You need Java 7 for HBase 1.0 version.

Installation


Download

1) Go to Apache Download Mirrors
2) Click on the suggested download link at the top of the page.
3) Click on the stable directory.
4) Download hbase-0.98.6.1-hadoop2-bin.tar.gz file. This corresponds to the Hadoop version 2.

Extract

$tar xzvf hbase-0.98.6.1-hadoop2-bin.tar.gz
$cd hbase-0.98.6.1-hadoop2-bin

Configure

1) Edit conf/hbase-env.sh, uncomment JAVA_HOME and set it to the appropriate location for your machine.

$which java
/usr/bin/java
export JAVA_HOME=/usr

Yes, it's twisted and it will crash when you start the server.
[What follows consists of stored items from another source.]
-- pv_equiv track=rewrite | github.com/hellowhaaa/new_remote-assignments | Week-1/Assignment-4/algorithm_practice.py | binary_search_position
-- ===== SOURCE A (Python) =====
-- def binary_search_position(numbers, target):
--     low = 0
--     high = len(numbers)
--     while low < high:
--         mid = (low + high) // 2
--         if numbers[mid] < target:
--             low = mid + 1
--         else:
--             high = mid
--     return low
-- ===== SOURCE B (Python) =====
-- def binary_search_position(numbers, target):
--     if not numbers:
--         return 0
--     mid = len(numbers) // 2
--     if numbers[mid] < target:
--         return mid + 1 + binary_search_position(numbers[mid + 1:], target)
--     return binary_search_position(numbers[:mid], target)
-- ===== Notes on version B (the rewrite author's own statement) =====
-- stated objective: alternative
-- what changed: Replaces the iterative low/high index loop with a recursive divide-and-conquer on list slices: compare the middle element, then recurse on the left or right half, adding the offset on the right; no index state is maintained.
import Mathlib
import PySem

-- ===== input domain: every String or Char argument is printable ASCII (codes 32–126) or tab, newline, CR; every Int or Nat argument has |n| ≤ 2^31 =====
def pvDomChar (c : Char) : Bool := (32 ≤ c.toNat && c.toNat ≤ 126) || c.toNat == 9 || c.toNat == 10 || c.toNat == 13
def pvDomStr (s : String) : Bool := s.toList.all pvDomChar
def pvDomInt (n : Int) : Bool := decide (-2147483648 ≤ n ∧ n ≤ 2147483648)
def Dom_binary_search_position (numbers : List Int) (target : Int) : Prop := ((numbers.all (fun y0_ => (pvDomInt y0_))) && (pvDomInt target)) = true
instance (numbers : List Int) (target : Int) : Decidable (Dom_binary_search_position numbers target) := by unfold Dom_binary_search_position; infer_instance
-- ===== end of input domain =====

-- B replaces A's iterative low/high index loop by a recursive divide-and-conquer on list
-- slices (objective: alternative); it returns the same value on every input, sorted or not.

-- ===== PORT A =====
-- the 'while low < high' loop: one recursive call per iteration over the same state (low, high),
-- run on a structural fuel counter; numbers.length iterations always suffice because high - low
-- shrinks by at least one per iteration, and when fuel runs out low = high, the loop's exit state.
-- numbers[mid] is always in range when the body runs from the initial call (0 <= low <= mid < high <= len),
-- so pyGetD ports the indexing exactly there.
def bspLoop (numbers : List Int) (target : Int) : Nat → Int → Int → Int
  | 0, low, _high => low
  | fuel + 1, low, high =>
    if low < high then
      let mid := PySem.Int.floordiv (low + high) 2
      if PySem.List.pyGetD numbers mid 0 < target then
        bspLoop numbers target fuel (mid + 1) high
      else
        bspLoop numbers target fuel low mid
    else low

def binary_search_position (numbers : List Int) (target : Int) : Int :=
  bspLoop numbers target numbers.length 0 (numbers.length : Int)

-- ===== PORT B =====
-- recursive divide-and-conquer on slices: numbers[mid+1:] and numbers[:mid] are PySem.List.slice;
-- the recursion is run on a structural fuel counter, numbers.length levels always suffice because
-- each recursive call is on a strictly shorter list (and on empty input the answer is 0 directly).
def bsrAux (target : Int) : Nat → List Int → Int
  | 0, _ => 0
  | fuel + 1, numbers =>
    if numbers = [] then 0
    else
      let mid := numbers.length / 2
      if PySem.List.pyGetD numbers (mid : Int) 0 < target then
        (mid : Int) + 1 +
          bsrAux target fuel (PySem.List.slice numbers (some ((mid : Int) + 1)) none)
      else
        bsrAux target fuel (PySem.List.slice numbers none (some (mid : Int)))

def binary_search_position_alt (numbers : List Int) (target : Int) : Int :=
  bsrAux target numbers.length numbers

-- ===== PRECONDITION & SPEC =====
def Spec_binary_search_position (numbers : List Int) (target : Int) (out : Int) : Prop := out = binary_search_position_alt numbers target
instance (numbers : List Int) (target : Int) (out : Int) : Decidable (Spec_binary_search_position numbers target out) := by unfold Spec_binary_search_position; infer_instance

-- ===== CLAIM (what is proved, stated in full; the proofs are below) =====
def Claim_equal_binary_search_position : Prop := ∀ (numbers : List Int) (target : Int), Dom_binary_search_position numbers target → Spec_binary_search_position numbers target (binary_search_position numbers target)

-- ===== LEMMAS AND PROOFS =====

-- B's recursion returns 0 on the empty list whatever fuel is left
lemma bsrAux_nil (t : Int) (fb : Nat) : bsrAux t fb [] = 0 := by
  cases fb <;> simp [bsrAux]

-- the key invariant: A's loop on the index window [lo, hi) computes lo plus B's recursion on
-- the sublist (xs.drop lo).take (hi - lo); the midpoints coincide, so the comparisons coincide.
-- Both fuels only need to dominate the window size hi - lo.
lemma bspLoop_eq_bsrAux_window : ∀ (fa : Nat) (xs : List Int) (t : Int) (lo hi : Nat) (fb : Nat),
    hi - lo ≤ fa → hi - lo ≤ fb → lo ≤ hi → hi ≤ xs.length →
    bspLoop xs t fa (lo : Int) (hi : Int)
      = (lo : Int) + bsrAux t fb ((xs.drop lo).take (hi - lo)) := by
  intro fa
  induction fa with
  | zero =>
    intro xs t lo hi fb hfa hfb hle _
    have heq : lo = hi := by omega
    subst heq
    simp [bspLoop, bsrAux_nil]
  | succ n ih =>
    intro xs t lo hi fb hfa hfb hle hlen
    by_cases hlt : lo < hi
    · -- the loop body runs: fb is positive since the window is nonempty
      obtain ⟨fb', rfl⟩ : ∃ fb', fb = fb' + 1 := ⟨fb - 1, by omega⟩
      -- midpoints
      obtain ⟨m, hm⟩ : ∃ m, m = (lo + hi) / 2 := ⟨_, rfl⟩
      have hlom : lo ≤ m := by omega
      have hmhi : m < hi := by omega
      have hmid : PySem.Int.floordiv ((lo : Int) + (hi : Int)) 2 = (m : Int) := by
        rw [PySem.Int.floordiv_eq_ediv_of_pos (by omega)]
        omega
      -- the window and its midpoint
      obtain ⟨w, hw⟩ : ∃ w, w = (xs.drop lo).take (hi - lo) := ⟨_, rfl⟩
      have hwlen : w.length = hi - lo := by
        rw [hw]; simp; omega
      have hwne : w ≠ [] := by
        intro h; rw [h] at hwlen; simp at hwlen; omega
      have hwmid : w.length / 2 = m - lo := by
        rw [hwlen]; omega
      -- the compared elements coincide
      have hidx : m - lo < hi - lo := by omega
      have hget : PySem.List.pyGetD w (((m - lo : Nat)) : Int) 0 = PySem.List.pyGetD xs (m : Int) 0 := by
        rw [PySem.List.pyGetD_natCast, PySem.List.pyGetD_natCast]
        simp only [List.getD_eq_getElem?_getD, hw, List.getElem?_take, List.getElem?_drop]
        rw [if_pos hidx]
        have hlm : lo + (m - lo) = m := by omega
        rw [hlm]
      rw [bspLoop, if_pos (by exact_mod_cast hlt)]
      simp only [hmid]
      conv_rhs => rw [bsrAux]
      rw [← hw, if_neg hwne]
      simp only [hwmid]
      by_cases hcmp : PySem.List.pyGetD xs (m : Int) 0 < t
      · rw [if_pos hcmp, if_pos (by rw [hget]; exact hcmp)]
        have hcast : (m : Int) + 1 = ((m + 1 : Nat) : Int) := by push_cast; ring
        rw [hcast, ih xs t (m + 1) hi fb' (by omega) (by omega) (by omega) hlen]
        have hslice : PySem.List.slice w (some ((((m - lo : Nat)) : Int) + 1)) none
            = (xs.drop (m + 1)).take (hi - (m + 1)) := by
          have h1 : (((m - lo : Nat)) : Int) + 1 = (((m - lo + 1 : Nat)) : Int) := by push_cast; ring
          rw [h1, PySem.List.slice_from_natCast, hw, List.drop_take, List.drop_drop]
          have e1 : (hi - lo) - (m - lo + 1) = hi - (m + 1) := by omega
          have e2 : lo + (m - lo + 1) = m + 1 := by omega
          rw [e1, e2]
        rw [hslice]
        have hsub : ((m - lo : Nat) : Int) = (m : Int) - (lo : Int) := by omega
        rw [hsub]
        push_cast
        ring
      · rw [if_neg hcmp, if_neg (by rw [hget]; exact hcmp)]
        rw [ih xs t lo m fb' (by omega) (by omega) (by omega) (by omega)]
        have hslice : PySem.List.slice w none (some (((m - lo : Nat)) : Int))
            = (xs.drop lo).take (m - lo) := by
          rw [PySem.List.slice_to_natCast, hw, List.take_take]
          have e1 : min (m - lo) (hi - lo) = m - lo := by omega
          rw [e1]
        rw [hslice]
    · have hEq : lo = hi := by omega
      subst hEq
      rw [bspLoop, if_neg (by exact_mod_cast hlt)]
      simp [bsrAux_nil]

-- ===== VERDICT (by name: the statement is the Claim_ definition above) =====
theorem binary_search_position_spec : Claim_equal_binary_search_position := by
  intro numbers target _
  unfold Spec_binary_search_position binary_search_position binary_search_position_alt
  have h := bspLoop_eq_bsrAux_window numbers.length numbers target 0 numbers.length
    numbers.length (by omega) (by omega) (by omega) (le_refl _)
  simpa using h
~/Downloads/hbase-0.98.6.1-hadoop2 $bin/start-hbase.sh
/Users/bparanj/Downloads/hbase-0.98.6.1-hadoop2/bin/hbase: line 386: /usr/bin/java/bin/java: Not a directory
/Users/bparanj/Downloads/hbase-0.98.6.1-hadoop2/bin/hbase: line 386: exec: /usr/bin/java/bin/java: cannot execute: Not a directory
/Users/bparanj/Downloads/hbase-0.98.6.1-hadoop2/bin/hbase: line 386: /usr/bin/java/bin/java: Not a directory
/Users/bparanj/Downloads/hbase-0.98.6.1-hadoop2/bin/hbase: line 386: exec: /usr/bin/java/bin/java: cannot execute: Not a directory
starting master, logging to /Users/bparanj/Downloads/hbase-0.98.6.1-hadoop2/bin/../logs/hbase-bparanj-master-Millions.local.out
/Users/bparanj/Downloads/hbase-0.98.6.1-hadoop2/bin/../bin/hbase: line 386: /usr/bin/java/bin/java: Not a directory
/Users/bparanj/Downloads/hbase-0.98.6.1-hadoop2/bin/../bin/hbase: line 386: exec: /usr/bin/java/bin/java: cannot execute: Not a directory
localhost: ssh: connect to host localhost port 22: Connection refused

Just specify /usr and not the entire path to java. For some reason even that does not work but it uses system-provided Java on Mac OS 10.9.4.
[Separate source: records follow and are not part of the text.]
-- pv_equiv track=rewrite | github.com/pypi-data/pypi-mirror-357 | packages/stpstone/stpstone-2.0.29-py3-none-any.whl/stpstone/utils/parsers/lists.py | cartesian_product
-- ===== SOURCE A (Python) =====
-- from itertools import chain, tee, product
--
-- def cartesian_product(list_lists, int_break_n_n=None):
--     """
--     DOCSTRING:
--     INPUTS:
--     OUTPUTS:
--     """
--     # setting variables
--     list_export = list()
--     # list of cartesian product of lists
--     list_cartesian_product = list(product(*list_lists))
--     # iterating through cartesian products of lists, if break in max values for tuples is different
--     #   from none
--     if int_break_n_n != None:
--         for tup in list_cartesian_product:
--             if (tup[:int_break_n_n] not in list_export) and (all([tup[:int_break_n_n][i] != tup[
--                     :int_break_n_n][i - 1] for i in range(1, len(tup[:int_break_n_n]))])):
--                 list_export.append(tup[:int_break_n_n])
--         return list_export
--     else:
--         return list_cartesian_product
-- ===== SOURCE B (Python) =====
-- from itertools import product
--
-- def cartesian_product(list_lists, int_break_n_n=None):
--     if int_break_n_n is None:
--         return list(product(*list_lists))
--     # any empty factor makes the full product (over ALL lists) empty
--     if any(len(l) == 0 for l in list_lists):
--         return []
--     n = len(list_lists)
--     k = int_break_n_n + n if int_break_n_n < 0 else int_break_n_n
--     k = max(0, min(k, n))
--     list_export = []
--     seen = set()
--     for tup in product(*list_lists[:k]):
--         if tup not in seen and all(tup[i] != tup[i - 1] for i in range(1, len(tup))):
--             seen.add(tup)
--             list_export.append(tup)
--     return list_export
-- ===== Notes on version B (the rewrite author's own statement) =====
-- stated objective: alternative
-- what changed: Instead of materialising the full cartesian product and truncating every tuple to its first part, B (after an empty-factor guard, since any empty list makes A's full product empty) enumerates the product of only the leading k lists and dedups with a hash set rather than a linear 'not in list' scan.
import Mathlib
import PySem

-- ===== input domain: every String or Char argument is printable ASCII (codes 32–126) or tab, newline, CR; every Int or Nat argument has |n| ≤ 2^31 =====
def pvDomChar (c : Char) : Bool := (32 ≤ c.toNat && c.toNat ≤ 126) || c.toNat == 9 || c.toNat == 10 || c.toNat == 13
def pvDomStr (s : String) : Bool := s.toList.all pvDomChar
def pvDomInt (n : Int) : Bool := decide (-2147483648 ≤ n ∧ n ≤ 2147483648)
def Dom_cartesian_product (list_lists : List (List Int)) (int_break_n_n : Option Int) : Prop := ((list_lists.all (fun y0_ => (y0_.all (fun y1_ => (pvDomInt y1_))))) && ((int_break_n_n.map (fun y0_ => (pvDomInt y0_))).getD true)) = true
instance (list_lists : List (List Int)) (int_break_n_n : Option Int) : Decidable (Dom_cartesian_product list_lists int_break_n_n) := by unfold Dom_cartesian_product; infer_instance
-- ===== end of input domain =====

-- B builds the product of only the leading k lists (after an empty-factor guard) and dedups with a
-- set instead of scanning the export list, replacing A's full-product-then-truncate loop.

-- itertools.product(*ls): leftmost factor varies slowest (shared: both Pythons call it)
def pyProduct (ls : List (List Int)) : List (List Int) :=
  match ls with
  | [] => [[]]
  | l :: rest => l.flatMap (fun x => (pyProduct rest).map (fun t => x :: t))

-- all(p[i] != p[i-1] for i in range(1, len(p))) — identical expression in both Pythons
def adjOK (p : List Int) : Bool :=
  (PySem.List.pyRange 1 (p.length : Int) 1).all
    (fun i => !(PySem.List.pyGet? p i == PySem.List.pyGet? p (i - 1)))

-- ===== PORT A =====
def cartesian_product (list_lists : List (List Int)) (int_break_n_n : Option Int) : List (List Int) :=
  let list_cartesian_product := pyProduct list_lists
  match int_break_n_n with
  | some n =>
      list_cartesian_product.foldl
        (fun list_export tup =>
          let pre := PySem.List.slice tup none (some n)
          if !(list_export.contains pre) && adjOK pre then list_export ++ [pre] else list_export)
        []
  | none => list_cartesian_product

-- ===== PORT B =====
def cartesian_product_alt (list_lists : List (List Int)) (int_break_n_n : Option Int) : List (List Int) :=
  match int_break_n_n with
  | none => pyProduct list_lists
  | some n =>
      if list_lists.any (fun l => l.length == 0) then []
      else
        let len : Int := list_lists.length
        let k : Int := max 0 (min (if n < 0 then n + len else n) len)
        (((pyProduct (list_lists.take k.toNat)).foldl
            (fun (st : List (List Int) × PySem.Set (List Int)) tup =>
              if !(PySem.Set.contains st.2 tup) && adjOK tup
              then (st.1 ++ [tup], PySem.Set.add st.2 tup) else st)
            ([], PySem.Set.empty))).1

-- ===== PRECONDITION & SPEC =====
def Spec_cartesian_product (list_lists : List (List Int)) (int_break_n_n : Option Int) (out : List (List Int)) : Prop := out = cartesian_product_alt list_lists int_break_n_n
instance (list_lists : List (List Int)) (int_break_n_n : Option Int) (out : List (List Int)) : Decidable (Spec_cartesian_product list_lists int_break_n_n out) := by unfold Spec_cartesian_product; infer_instance

-- ===== CLAIM (what is proved, stated in full; the proofs are below) =====
def Claim_equal_cartesian_product : Prop := ∀ (list_lists : List (List Int)) (int_break_n_n : Option Int), Dom_cartesian_product list_lists int_break_n_n → Spec_cartesian_product list_lists int_break_n_n (cartesian_product list_lists int_break_n_n)

-- ===== LEMMAS AND PROOFS =====

-- A's loop step, on the already-truncated prefix
def pvStep (e : List (List Int)) (p : List Int) : List (List Int) :=
  if !(e.contains p) && adjOK p then e ++ [p] else e

lemma pvStep_idem (e : List (List Int)) (p : List Int) : pvStep (pvStep e p) p = pvStep e p := by
  unfold pvStep
  by_cases hc : p ∈ e
  · simp [hc]
  · by_cases ha : adjOK p
    · simp [hc, ha]
    · simp [hc, ha]

lemma pyProduct_len {ls : List (List Int)} {t : List Int} (h : t ∈ pyProduct ls) :
    t.length = ls.length := by
  induction ls generalizing t with
  | nil => simp [pyProduct] at h; simp [h]
  | cons l rest ih =>
    simp only [pyProduct, List.mem_flatMap, List.mem_map] at h
    obtain ⟨x, _, t', ht', rfl⟩ := h
    simp [ih ht']

lemma pyProduct_eq_nil_iff (ls : List (List Int)) :
    pyProduct ls = [] ↔ ∃ l ∈ ls, l = [] := by
  induction ls with
  | nil => simp [pyProduct]
  | cons l rest ih =>
    simp only [pyProduct, List.flatMap_eq_nil_iff, List.map_eq_nil_iff]
    constructor
    · intro h
      cases l with
      | nil => exact ⟨[], by simp⟩
      | cons x xs =>
        obtain ⟨m, hm, hmnil⟩ := ih.mp (h x (by simp))
        exact ⟨m, by simp [hm], hmnil⟩
    · rintro ⟨m, hm, rfl⟩
      rcases List.mem_cons.mp hm with h | h
      · intro x hx; rw [← h] at hx; cases hx
      · intro x _; exact ih.mpr ⟨[], h, rfl⟩

lemma pyProduct_split (ls : List (List Int)) (k : Nat) :
    pyProduct ls =
      (pyProduct (ls.take k)).flatMap
        (fun p => (pyProduct (ls.drop k)).map (fun s => p ++ s)) := by
  induction ls generalizing k with
  | nil => simp [pyProduct]
  | cons l rest ih =>
    cases k with
    | zero => simp [pyProduct]
    | succ k =>
      simp only [List.take_succ_cons, List.drop_succ_cons, pyProduct]
      rw [ih k]
      simp [List.flatMap_map, List.map_flatMap, List.map_map, Function.comp_def, List.flatMap_assoc]

lemma foldl_const_step (ss : List (List Int)) (hss : ss ≠ []) (p : List Int)
    (e : List (List Int)) :
    ss.foldl (fun e _ => pvStep e p) e = pvStep e p := by
  induction ss generalizing e with
  | nil => exact absurd rfl hss
  | cons s ss ih =>
    cases ss with
    | nil => rfl
    | cons s' ss' =>
      rw [List.foldl_cons, ih (by simp) (pvStep e p), pvStep_idem]

lemma foldl_group (ps ss : List (List Int)) (hss : ss ≠ [])
    (f : List Int → List Int) (hf : ∀ p ∈ ps, ∀ s ∈ ss, f (p ++ s) = p)
    (e : List (List Int)) :
    (ps.flatMap (fun p => ss.map (fun s => p ++ s))).foldl
        (fun e t => pvStep e (f t)) e
      = ps.foldl pvStep e := by
  induction ps generalizing e with
  | nil => rfl
  | cons p ps ih =>
    simp only [List.flatMap_cons, List.foldl_append, List.foldl_cons]
    rw [List.foldl_map]
    have h1 : ss.foldl (fun e s => pvStep e (f (p ++ s))) e
        = ss.foldl (fun e _ => pvStep e p) e := by
      apply PySem.List.foldl_congr_mem
      intro acc s hs
      rw [hf p (by simp) s hs]
    rw [h1, foldl_const_step ss hss p e,
        ih (fun q hq s hs => hf q (by simp [hq]) s hs)]

lemma pair_fold (ts : List (List Int)) (e : List (List Int)) :
    ts.foldl
        (fun (st : List (List Int) × PySem.Set (List Int)) tup =>
          if !(PySem.Set.contains st.2 tup) && adjOK tup
          then (st.1 ++ [tup], PySem.Set.add st.2 tup) else st)
        (e, e)
      = (ts.foldl pvStep e, ts.foldl pvStep e) := by
  induction ts generalizing e with
  | nil => rfl
  | cons t ts ih =>
    have key : (if !(PySem.Set.contains (e : PySem.Set (List Int)) t) && adjOK t
        then (e ++ [t], PySem.Set.add e t) else ((e : List (List Int)), (e : PySem.Set (List Int))))
        = (pvStep e t, pvStep e t) := by
      unfold pvStep PySem.Set.add PySem.Set.contains
      by_cases hm : t ∈ e
      · simp [hm]
      · by_cases ha : adjOK t
        · simp [hm, ha]
        · simp [hm, ha]
    rw [List.foldl_cons, key, ih (pvStep e t), List.foldl_cons]

lemma slice_eq_take (t : List Int) (n : Int) (len : Nat) (hlen : t.length = len) :
    PySem.List.slice t none (some n)
      = t.take (max 0 (min (if n < 0 then n + (len : Int) else n) (len : Int))).toNat := by
  by_cases hn : n < 0
  · simp only [if_pos hn]
    have hm : 0 < (-n).toNat := by omega
    have hneq : n = -(((-n).toNat : Nat) : Int) := by omega
    rw [hneq, PySem.List.slice_to_neg_natCast t (-n).toNat hm, hlen]
    congr 1
    omega
  · simp only [if_neg hn]
    rw [PySem.List.slice_to t (by omega)]
    rcases Nat.le_total len n.toNat with h | h
    · rw [List.take_of_length_le (by omega), List.take_of_length_le (by omega)]
    · congr 1
      omega

-- ===== VERDICT (by name: the statement is the Claim_ definition above) =====
theorem cartesian_product_spec : Claim_equal_cartesian_product := by
  intro ls nb _
  unfold Spec_cartesian_product cartesian_product cartesian_product_alt
  cases nb with
  | none => rfl
  | some n =>
    simp only
    by_cases hemp : ls.any (fun l => l.length == 0)
    · rw [if_pos hemp]
      have hnil : pyProduct ls = [] := by
        rw [pyProduct_eq_nil_iff]
        simp only [List.any_eq_true, beq_iff_eq, List.length_eq_zero_iff] at hemp
        exact hemp
      rw [hnil]
      rfl
    · rw [if_neg hemp]
      set k : Int := max 0 (min (if n < 0 then n + (ls.length : Int) else n) (ls.length : Int)) with hk
      have hkle : k.toNat ≤ ls.length := by omega
      have hss : pyProduct (ls.drop k.toNat) ≠ [] := by
        rw [ne_eq, pyProduct_eq_nil_iff]
        rintro ⟨l, hl, rfl⟩
        simp only [List.any_eq_true, beq_iff_eq, List.length_eq_zero_iff] at hemp
        exact hemp ⟨[], List.mem_of_mem_drop hl, rfl⟩
      have hA : (pyProduct ls).foldl
          (fun e tup => pvStep e (PySem.List.slice tup none (some n))) []
          = (pyProduct (ls.take k.toNat)).foldl pvStep [] := by
        have h1 : (pyProduct ls).foldl
            (fun e tup => pvStep e (PySem.List.slice tup none (some n))) []
            = (pyProduct ls).foldl (fun e tup => pvStep e (tup.take k.toNat)) [] := by
          apply PySem.List.foldl_congr_mem
          intro acc t ht
          rw [slice_eq_take t n ls.length (pyProduct_len ht), hk]
        rw [h1, pyProduct_split ls k.toNat]
        apply foldl_group _ _ hss
        intro p hp s _
        have hplen : p.length = k.toNat := by
          rw [pyProduct_len hp, List.length_take]
          omega
        rw [← hplen, List.take_left]
      calc (pyProduct ls).foldl
              (fun list_export tup =>
                let pre := PySem.List.slice tup none (some n)
                if !(list_export.contains pre) && adjOK pre then list_export ++ [pre]
                else list_export) []
          = (pyProduct ls).foldl
              (fun e tup => pvStep e (PySem.List.slice tup none (some n))) [] := rfl
        _ = (pyProduct (ls.take k.toNat)).foldl pvStep [] := hA
        _ = (((pyProduct (ls.take k.toNat)).foldl
              (fun (st : List (List Int) × PySem.Set (List Int)) tup =>
                if !(PySem.Set.contains st.2 tup) && adjOK tup
                then (st.1 ++ [tup], PySem.Set.add st.2 tup) else st)
              ([], PySem.Set.empty))).1 := by
            rw [show (([], PySem.Set.empty) : List (List Int) × PySem.Set (List Int))
                = (([] : List (List Int)), (([] : List (List Int)) : PySem.Set (List Int))) from rfl,
              pair_fold]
2) Edit conf/hbase-site.xml and specify the directory to store data.

<configuration>
  <property>
    <name>hbase.rootdir</name>
    <value>file:///home/user/hbase</value>
  </property>
  <property>
    <name>hbase.zookeeper.property.dataDir</name>
    <value>/home/user/zookeeper</value>
  </property>
</configuration>     

Do not create this directory. For explanation on why, read: http://hbase.apache.org/book/quickstart.html#d4063e153. This is not user friendly.

Start HBase


Run bin/start-hbase.sh script to start the server.

~/Downloads/hbase-0.98.6.1-hadoop2 $bin/start-hbase.sh
Unable to find a $JAVA_HOME at "/usr", continuing with system-provided Java...
starting master, logging to /Users/bparanj/Downloads/hbase-0.98.6.1-hadoop2/bin/../logs/hbase-bparanj-master-Millions.local.out
Unable to find a $JAVA_HOME at "/usr", continuing with system-provided Java...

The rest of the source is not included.